-- ===== PRECONDITION & SPEC =====
-- Pre_ excludes the inputs on which Python A raises an IndexError (an empty matrix, a row index r
-- outside [-len(matrix), len(matrix)) with a nonempty row 0, or one of the three accessed rows
-- shorter than row 0), and with them the zero-column matrices with r out of range, where A returns
-- [] before ever indexing row r while B's natural matrix[r] lookup raises IndexError.
def Pre_collectingNeighborInfo (r : Int) (matrix : List (List String)) : Prop :=
  matrix ≠ [] ∧ -(matrix.length : Int) ≤ r ∧ r < (matrix.length : Int) ∧
  (matrix.headD []).length ≤ (PySem.List.pyGetD matrix r []).length ∧
  (matrix.headD []).length ≤ (PySem.List.pyGetD matrix (PySem.Int.mod (r + 1) (matrix.length : Int)) []).length ∧
  (matrix.headD []).length ≤ (PySem.List.pyGetD matrix (PySem.Int.mod (r - 1) (matrix.length : Int)) []).length
instance (r : Int) (matrix : List (List String)) : Decidable (Pre_collectingNeighborInfo r matrix) := by
  unfold Pre_collectingNeighborInfo; infer_instance

def pvWitness_collectingNeighborInfo : Int × List (List String) :=
  (0, [["+", "-", "+"], ["-", "-", "+"], ["+", "+", "-"]])

def Spec_collectingNeighborInfo (r : Int) (matrix : List (List String)) (out : List String) : Prop := out = collectingNeighborInfo_alt r matrix
instance (r : Int) (matrix : List (List String)) (out : List String) : Decidable (Spec_collectingNeighborInfo r matrix out) := by unfold Spec_collectingNeighborInfo; infer_instance

-- ===== CLAIM (what is proved, stated in full; the proofs are below) =====
def Claim_equal_collectingNeighborInfo : Prop := ∀ (r : Int) (matrix : List (List String)), Dom_collectingNeighborInfo r matrix → Pre_collectingNeighborInfo r matrix → Spec_collectingNeighborInfo r matrix (collectingNeighborInfo r matrix)

-- ===== LEMMAS AND PROOFS =====

-- the number of columns, len(matrix[0])
def pvN (matrix : List (List String)) : Int := PySem.List.len (PySem.List.pyGetD matrix 0 [])

-- A's loop body, as a named function (definitionally the lambda inside the port of A)
def pvStepA (r : Int) (matrix : List (List String)) (colMatrix : List String) (col : Int) : List String :=
  let lenth : Int := pvN matrix
  let lenth1 : Int := PySem.List.len matrix
  let x := r + 1
  let y := r - 1
  let z := col - 1
  let w := col + 1
  let counter : Int := 0
  let counter := if pvA_get matrix r (PySem.Int.mod w lenth) = "+" then counter + 1 else counter
  let counter := if pvA_get matrix r (PySem.Int.mod z lenth) = "+" then counter + 1 else counter
  let counter := if pvA_get matrix (PySem.Int.mod x lenth1) col = "+" then counter + 1 else counter
  let counter := if pvA_get matrix (PySem.Int.mod x lenth1) (PySem.Int.mod w lenth) = "+" then counter + 1 else counter
  let counter := if pvA_get matrix (PySem.Int.mod x lenth1) (PySem.Int.mod z lenth) = "+" then counter + 1 else counter
  let counter := if pvA_get matrix (PySem.Int.mod y lenth1) col = "+" then counter + 1 else counter
  let counter := if pvA_get matrix (PySem.Int.mod y lenth1) (PySem.Int.mod w lenth) = "+" then counter + 1 else counter
  let counter := if pvA_get matrix (PySem.Int.mod y lenth1) (PySem.Int.mod z lenth) = "+" then counter + 1 else counter
  if pvA_get matrix r col = "-" then
    PySem.List.pySetD colMatrix col
      (if counter = 2 ∨ counter = 3 ∨ counter = 5 ∨ counter = 7 ∨ counter = 11 then "+" else "-")
  else if pvA_get matrix r col = "+" then
    PySem.List.pySetD colMatrix col
      (if counter = 2 ∨ counter = 4 ∨ counter = 6 then "+" else "-")
  else colMatrix

-- the value A's loop body stores at column col ("" when the center cell is neither '+' nor '-')
def pvValA (r : Int) (matrix : List (List String)) (col : Int) : String :=
  let lenth : Int := pvN matrix
  let lenth1 : Int := PySem.List.len matrix
  let x := r + 1
  let y := r - 1
  let z := col - 1
  let w := col + 1
  let counter : Int := 0
  let counter := if pvA_get matrix r (PySem.Int.mod w lenth) = "+" then counter + 1 else counter
  let counter := if pvA_get matrix r (PySem.Int.mod z lenth) = "+" then counter + 1 else counter
  let counter := if pvA_get matrix (PySem.Int.mod x lenth1) col = "+" then counter + 1 else counter
  let counter := if pvA_get matrix (PySem.Int.mod x lenth1) (PySem.Int.mod w lenth) = "+" then counter + 1 else counter
  let counter := if pvA_get matrix (PySem.Int.mod x lenth1) (PySem.Int.mod z lenth) = "+" then counter + 1 else counter
  let counter := if pvA_get matrix (PySem.Int.mod y lenth1) col = "+" then counter + 1 else counter
  let counter := if pvA_get matrix (PySem.Int.mod y lenth1) (PySem.Int.mod w lenth) = "+" then counter + 1 else counter
  let counter := if pvA_get matrix (PySem.Int.mod y lenth1) (PySem.Int.mod z lenth) = "+" then counter + 1 else counter
  if pvA_get matrix r col = "-" then
    (if counter = 2 ∨ counter = 3 ∨ counter = 5 ∨ counter = 7 ∨ counter = 11 then "+" else "-")
  else if pvA_get matrix r col = "+" then
    (if counter = 2 ∨ counter = 4 ∨ counter = 6 then "+" else "-")
  else ""

-- B's per-column function (definitionally the lambda inside the port of B, after inlining the lets)
def pvValB (r : Int) (matrix : List (List String)) (c : Int) : String :=
  let rows : Int := PySem.List.len matrix
  let cols : Int := pvN matrix
  let up := PySem.List.pyGetD matrix (PySem.Int.mod (r - 1) rows) []
  let mid := PySem.List.pyGetD matrix r []
  let down := PySem.List.pyGetD matrix (PySem.Int.mod (r + 1) rows) []
  let tot : List Int := (PySem.List.pyRange 0 cols 1).map (fun c =>
    (if pvB_cell up c = "+" then 1 else 0) + (if pvB_cell mid c = "+" then 1 else 0)
      + (if pvB_cell down c = "+" then 1 else 0))
  let center := pvB_cell mid c
  let k := PySem.List.pyGetD tot (PySem.Int.mod (c - 1) cols) 0
            + PySem.List.pyGetD tot c 0
            + PySem.List.pyGetD tot (PySem.Int.mod (c + 1) cols) 0
            - (if center = "+" then 1 else 0)
  if center = "-" then (if k = 2 ∨ k = 3 ∨ k = 5 ∨ k = 7 ∨ k = 11 then "+" else "-")
  else if center = "+" then (if k = 2 ∨ k = 4 ∨ k = 6 then "+" else "-")
  else ""

lemma pv_getD_set (l : List String) (n : ℕ) (v : String) (j : ℕ) (hn : n < l.length) :
    (l.set n v).getD j "" = if j = n then v else l.getD j "" := by
  by_cases hj : j < l.length
  · rw [List.getD_eq_getElem _ "" (by simpa using hj), List.getElem_set,
      List.getD_eq_getElem _ "" hj]
    by_cases h : j = n
    · rw [if_pos (by omega), if_pos h]
    · rw [if_neg (by omega), if_neg h]
  · have hj' : l.length ≤ j := not_lt.mp hj
    rw [List.getD_eq_default _ _ (by simpa using hj'), List.getD_eq_default _ _ hj',
      if_neg (by omega)]

lemma pv_ite_add (p : Prop) [Decidable p] (c : Int) :
    (if p then c + 1 else c) = c + (if p then (1 : Int) else 0) := by
  split <;> ring

-- a loop body of the shape "write v1 / write v2 / leave alone" updates exactly column c
lemma pv_step_abstract (center v1 v2 : String) (acc : List String) (c : Int)
    (h0 : 0 ≤ c) (hlt : c < (acc.length : Int)) (hz : acc.getD c.toNat "" = "") :
    (if center = "-" then PySem.List.pySetD acc c v1
     else if center = "+" then PySem.List.pySetD acc c v2 else acc).length = acc.length ∧
      ∀ j : ℕ, j < acc.length →
        (if center = "-" then PySem.List.pySetD acc c v1
         else if center = "+" then PySem.List.pySetD acc c v2 else acc).getD j "" =
          if (j : Int) = c then
            (if center = "-" then v1 else if center = "+" then v2 else "")
          else acc.getD j "" := by
  have hcn : c.toNat < acc.length := by omega
  split_ifs with h1 h2
  · rw [PySem.List.pySetD_of_nonneg _ _ h0]
    refine ⟨List.length_set .., ?_⟩
    intro j hj
    rw [pv_getD_set _ _ _ _ hcn]
    by_cases h : j = c.toNat
    · rw [if_pos h, if_pos (by omega)]
    · rw [if_neg h, if_neg (by omega)]
  · rw [PySem.List.pySetD_of_nonneg _ _ h0]
    refine ⟨List.length_set .., ?_⟩
    intro j hj
    rw [pv_getD_set _ _ _ _ hcn]
    by_cases h : j = c.toNat
    · rw [if_pos h, if_pos (by omega)]
    · rw [if_neg h, if_neg (by omega)]
  · refine ⟨rfl, ?_⟩
    intro j hj
    by_cases h : j = c.toNat
    · rw [if_pos (by omega)]
      rw [h]
      exact hz
    · rw [if_neg (by omega)]

set_option maxHeartbeats 1000000 in
-- A's loop body writes pvValA at column c and touches nothing else
lemma pvStepA_spec (r : Int) (matrix : List (List String)) (acc : List String) (c : Int)
    (h0 : 0 ≤ c) (hlt : c < (acc.length : Int)) (hz : acc.getD c.toNat "" = "") :
    (pvStepA r matrix acc c).length = acc.length ∧
      ∀ j : ℕ, j < acc.length →
        (pvStepA r matrix acc c).getD j "" =
          if (j : Int) = c then pvValA r matrix c else acc.getD j "" :=
  pv_step_abstract (pvA_get matrix r c) _ _ acc c h0 hlt hz

-- folding a write-once-per-index loop body over a list of distinct in-range indices
lemma pv_foldl_set (step : List String → Int → List String) (out : Int → String)
    (hstep : ∀ (acc : List String) (c : Int), 0 ≤ c → c < (acc.length : Int) →
      acc.getD c.toNat "" = "" →
      (step acc c).length = acc.length ∧
        ∀ j : ℕ, j < acc.length →
          (step acc c).getD j "" = if (j : Int) = c then out c else acc.getD j "") :
    ∀ (l : List Int) (acc : List String),
      (∀ i ∈ l, 0 ≤ i ∧ i < (acc.length : Int)) → l.Nodup →
      (∀ i ∈ l, acc.getD i.toNat "" = "") →
      (l.foldl step acc).length = acc.length ∧
        ∀ j : ℕ, j < acc.length →
          (l.foldl step acc).getD j "" =
            if (j : Int) ∈ l then out j else acc.getD j "" := by
  intro l
  induction l with
  | nil => intro acc _ _ _; simp
  | cons c l ih =>
    intro acc hb hnd hz
    have hc0 : 0 ≤ c := (hb c (by simp)).1
    have hclt : c < (acc.length : Int) := (hb c (by simp)).2
    have hcz : acc.getD c.toNat "" = "" := hz c (by simp)
    obtain ⟨hlen, hget⟩ := hstep acc c hc0 hclt hcz
    have hcnotin : c ∉ l := (List.nodup_cons.mp hnd).1
    have ih' := ih (step acc c)
      (by intro i hi; rw [hlen]; exact hb i (by simp [hi]))
      (List.nodup_cons.mp hnd).2
      (by
        intro i hi
        have h0 : 0 ≤ i := (hb i (by simp [hi])).1
        have hlt : i < (acc.length : Int) := (hb i (by simp [hi])).2
        have hj : i.toNat < acc.length := by omega
        rw [hget i.toNat hj]
        have hne : ¬ ((i.toNat : Int) = c) := by
          intro h
          apply hcnotin
          have : i = c := by omega
          rwa [← this]
        rw [if_neg hne]
        exact hz i (by simp [hi]))
    refine ⟨by rw [List.foldl_cons, ih'.1, hlen], ?_⟩
    intro j hj
    rw [List.foldl_cons, ih'.2 j (by rw [hlen]; exact hj)]
    by_cases hjl : (j : Int) ∈ l
    · simp [hjl]
    · rw [hget j hj]
      by_cases hjc : (j : Int) = c
      · simp [hjc]
      · simp [hjl, hjc]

Instructions for the task:
Would you retype exactly the lines above, from the line with "-- Pre_ excludes" to the line with "-- outside [-len(matrix), len(matrix))", with both end lines kept and nothing more?

Output of the exercise:
-- Pre_ excludes the inputs on which Python A raises an IndexError (an empty matrix, a row index r
-- outside [-len(matrix), len(matrix)) with a nonempty row 0, or one of the three accessed rows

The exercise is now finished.